*Assignment*: All lines in the records below that hold "PySem" are to be shown.

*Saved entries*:
-*-

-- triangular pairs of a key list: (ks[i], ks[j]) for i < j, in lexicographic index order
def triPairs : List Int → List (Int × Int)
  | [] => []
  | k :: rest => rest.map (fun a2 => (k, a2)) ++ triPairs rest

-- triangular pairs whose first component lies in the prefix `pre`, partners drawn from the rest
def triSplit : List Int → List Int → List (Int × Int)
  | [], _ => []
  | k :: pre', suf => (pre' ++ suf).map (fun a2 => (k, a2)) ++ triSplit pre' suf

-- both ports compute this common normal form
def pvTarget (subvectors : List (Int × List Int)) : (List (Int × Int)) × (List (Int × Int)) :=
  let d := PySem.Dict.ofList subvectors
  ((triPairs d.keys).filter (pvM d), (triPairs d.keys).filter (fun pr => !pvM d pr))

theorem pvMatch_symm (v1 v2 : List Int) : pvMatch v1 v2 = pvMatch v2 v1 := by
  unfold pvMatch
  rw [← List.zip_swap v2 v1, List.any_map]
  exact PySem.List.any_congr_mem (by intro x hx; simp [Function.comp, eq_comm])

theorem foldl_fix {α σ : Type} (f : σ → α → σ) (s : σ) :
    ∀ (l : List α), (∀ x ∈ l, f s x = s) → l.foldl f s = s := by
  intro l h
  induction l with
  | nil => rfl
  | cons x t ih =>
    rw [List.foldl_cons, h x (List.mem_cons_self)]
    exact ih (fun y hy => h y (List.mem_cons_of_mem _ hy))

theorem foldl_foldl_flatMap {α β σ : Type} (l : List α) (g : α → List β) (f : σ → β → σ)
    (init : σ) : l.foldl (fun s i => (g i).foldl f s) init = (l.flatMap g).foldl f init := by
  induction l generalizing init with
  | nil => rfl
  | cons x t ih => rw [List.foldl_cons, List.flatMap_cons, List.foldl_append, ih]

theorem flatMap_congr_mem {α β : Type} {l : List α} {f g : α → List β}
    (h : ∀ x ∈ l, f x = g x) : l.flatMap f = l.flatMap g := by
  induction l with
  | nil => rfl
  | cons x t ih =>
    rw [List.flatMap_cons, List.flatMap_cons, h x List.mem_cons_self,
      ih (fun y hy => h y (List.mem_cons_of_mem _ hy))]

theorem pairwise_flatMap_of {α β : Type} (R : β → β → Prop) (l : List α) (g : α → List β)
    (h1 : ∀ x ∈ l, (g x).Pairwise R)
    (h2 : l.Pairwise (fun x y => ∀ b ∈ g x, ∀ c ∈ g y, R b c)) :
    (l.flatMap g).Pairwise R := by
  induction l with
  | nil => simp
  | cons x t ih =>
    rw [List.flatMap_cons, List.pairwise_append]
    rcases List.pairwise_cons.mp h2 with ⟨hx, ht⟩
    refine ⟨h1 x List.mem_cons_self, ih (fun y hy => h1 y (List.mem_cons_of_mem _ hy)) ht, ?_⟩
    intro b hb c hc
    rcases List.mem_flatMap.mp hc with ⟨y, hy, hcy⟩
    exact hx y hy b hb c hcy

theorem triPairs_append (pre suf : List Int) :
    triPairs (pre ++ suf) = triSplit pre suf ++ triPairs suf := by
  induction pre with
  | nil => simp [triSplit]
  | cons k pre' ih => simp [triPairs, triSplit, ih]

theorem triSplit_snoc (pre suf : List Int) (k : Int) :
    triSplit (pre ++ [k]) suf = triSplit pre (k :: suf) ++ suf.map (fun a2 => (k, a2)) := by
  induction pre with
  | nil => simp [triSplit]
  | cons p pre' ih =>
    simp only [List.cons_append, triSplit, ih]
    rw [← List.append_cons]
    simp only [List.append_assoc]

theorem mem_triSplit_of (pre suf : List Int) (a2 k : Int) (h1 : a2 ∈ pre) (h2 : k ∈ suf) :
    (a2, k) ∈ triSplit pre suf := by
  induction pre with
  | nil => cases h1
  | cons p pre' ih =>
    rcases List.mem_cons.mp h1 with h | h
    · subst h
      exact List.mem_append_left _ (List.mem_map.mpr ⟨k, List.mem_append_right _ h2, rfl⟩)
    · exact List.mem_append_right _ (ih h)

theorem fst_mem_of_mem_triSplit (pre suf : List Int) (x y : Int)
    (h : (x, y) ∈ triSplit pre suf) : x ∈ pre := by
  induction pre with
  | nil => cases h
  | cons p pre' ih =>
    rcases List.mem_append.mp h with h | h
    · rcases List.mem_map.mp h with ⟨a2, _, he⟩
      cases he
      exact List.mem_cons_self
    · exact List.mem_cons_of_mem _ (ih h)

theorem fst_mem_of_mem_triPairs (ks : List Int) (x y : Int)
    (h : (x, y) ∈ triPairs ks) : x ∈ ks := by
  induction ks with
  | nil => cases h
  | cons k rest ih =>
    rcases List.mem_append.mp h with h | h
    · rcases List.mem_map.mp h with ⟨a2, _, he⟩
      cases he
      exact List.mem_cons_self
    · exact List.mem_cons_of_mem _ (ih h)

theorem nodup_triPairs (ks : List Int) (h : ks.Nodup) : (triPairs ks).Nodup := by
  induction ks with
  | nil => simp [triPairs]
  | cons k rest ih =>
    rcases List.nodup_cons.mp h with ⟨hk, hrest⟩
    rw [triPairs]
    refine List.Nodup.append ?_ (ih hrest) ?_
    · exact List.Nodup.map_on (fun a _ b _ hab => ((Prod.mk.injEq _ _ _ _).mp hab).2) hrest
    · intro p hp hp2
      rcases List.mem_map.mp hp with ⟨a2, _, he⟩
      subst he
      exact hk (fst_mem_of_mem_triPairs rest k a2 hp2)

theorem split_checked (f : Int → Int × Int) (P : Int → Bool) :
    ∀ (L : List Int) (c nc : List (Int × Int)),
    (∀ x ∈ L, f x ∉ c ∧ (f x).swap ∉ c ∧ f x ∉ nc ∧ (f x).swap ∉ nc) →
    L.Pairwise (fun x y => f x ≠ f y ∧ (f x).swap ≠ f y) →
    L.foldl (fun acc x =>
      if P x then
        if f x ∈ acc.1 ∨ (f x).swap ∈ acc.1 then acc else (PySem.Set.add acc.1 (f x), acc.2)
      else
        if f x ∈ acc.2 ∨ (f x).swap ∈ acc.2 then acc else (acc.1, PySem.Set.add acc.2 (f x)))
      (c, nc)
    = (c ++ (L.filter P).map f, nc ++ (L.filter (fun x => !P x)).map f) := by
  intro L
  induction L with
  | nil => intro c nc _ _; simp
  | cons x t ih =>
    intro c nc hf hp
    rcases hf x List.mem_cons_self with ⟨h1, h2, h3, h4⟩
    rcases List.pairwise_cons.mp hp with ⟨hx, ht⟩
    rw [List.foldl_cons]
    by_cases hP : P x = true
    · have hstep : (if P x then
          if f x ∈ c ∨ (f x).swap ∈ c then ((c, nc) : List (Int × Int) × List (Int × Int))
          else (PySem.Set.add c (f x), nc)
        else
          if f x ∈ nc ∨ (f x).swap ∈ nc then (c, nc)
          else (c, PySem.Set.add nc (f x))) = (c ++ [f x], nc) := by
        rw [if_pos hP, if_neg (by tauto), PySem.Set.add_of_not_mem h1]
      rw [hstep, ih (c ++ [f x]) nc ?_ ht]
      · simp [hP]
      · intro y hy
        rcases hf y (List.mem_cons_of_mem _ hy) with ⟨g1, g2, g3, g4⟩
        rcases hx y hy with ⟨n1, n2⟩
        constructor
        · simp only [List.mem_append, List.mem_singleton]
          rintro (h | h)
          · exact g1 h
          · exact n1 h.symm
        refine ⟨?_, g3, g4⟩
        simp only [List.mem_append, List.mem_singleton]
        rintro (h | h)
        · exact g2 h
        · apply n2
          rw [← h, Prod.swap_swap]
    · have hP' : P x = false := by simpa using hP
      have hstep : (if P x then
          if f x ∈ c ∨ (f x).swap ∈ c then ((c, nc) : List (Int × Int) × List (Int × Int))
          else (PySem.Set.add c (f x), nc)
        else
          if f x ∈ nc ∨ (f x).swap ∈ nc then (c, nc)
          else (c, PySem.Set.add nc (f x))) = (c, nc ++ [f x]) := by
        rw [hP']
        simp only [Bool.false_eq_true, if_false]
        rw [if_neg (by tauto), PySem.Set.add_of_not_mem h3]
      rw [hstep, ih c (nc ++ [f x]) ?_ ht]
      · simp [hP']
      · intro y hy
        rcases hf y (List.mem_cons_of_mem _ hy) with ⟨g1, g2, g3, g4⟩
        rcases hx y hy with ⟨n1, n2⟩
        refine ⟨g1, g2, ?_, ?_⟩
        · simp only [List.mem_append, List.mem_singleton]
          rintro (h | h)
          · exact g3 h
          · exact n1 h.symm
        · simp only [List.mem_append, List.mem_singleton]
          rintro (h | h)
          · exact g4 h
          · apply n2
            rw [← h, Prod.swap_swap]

-*-

*Exercise answer*:
  let d := PySem.Dict.ofList subvectors
  exact PySem.List.any_congr_mem (by intro x hx; simp [Function.comp, eq_comm])
        if f x ∈ acc.1 ∨ (f x).swap ∈ acc.1 then acc else (PySem.Set.add acc.1 (f x), acc.2)
        if f x ∈ acc.2 ∨ (f x).swap ∈ acc.2 then acc else (acc.1, PySem.Set.add acc.2 (f x)))
          else (PySem.Set.add c (f x), nc)
          else (c, PySem.Set.add nc (f x))) = (c ++ [f x], nc) := by
        rw [if_pos hP, if_neg (by tauto), PySem.Set.add_of_not_mem h1]
          else (PySem.Set.add c (f x), nc)
          else (c, PySem.Set.add nc (f x))) = (c, nc ++ [f x]) := by
        rw [if_neg (by tauto), PySem.Set.add_of_not_mem h3]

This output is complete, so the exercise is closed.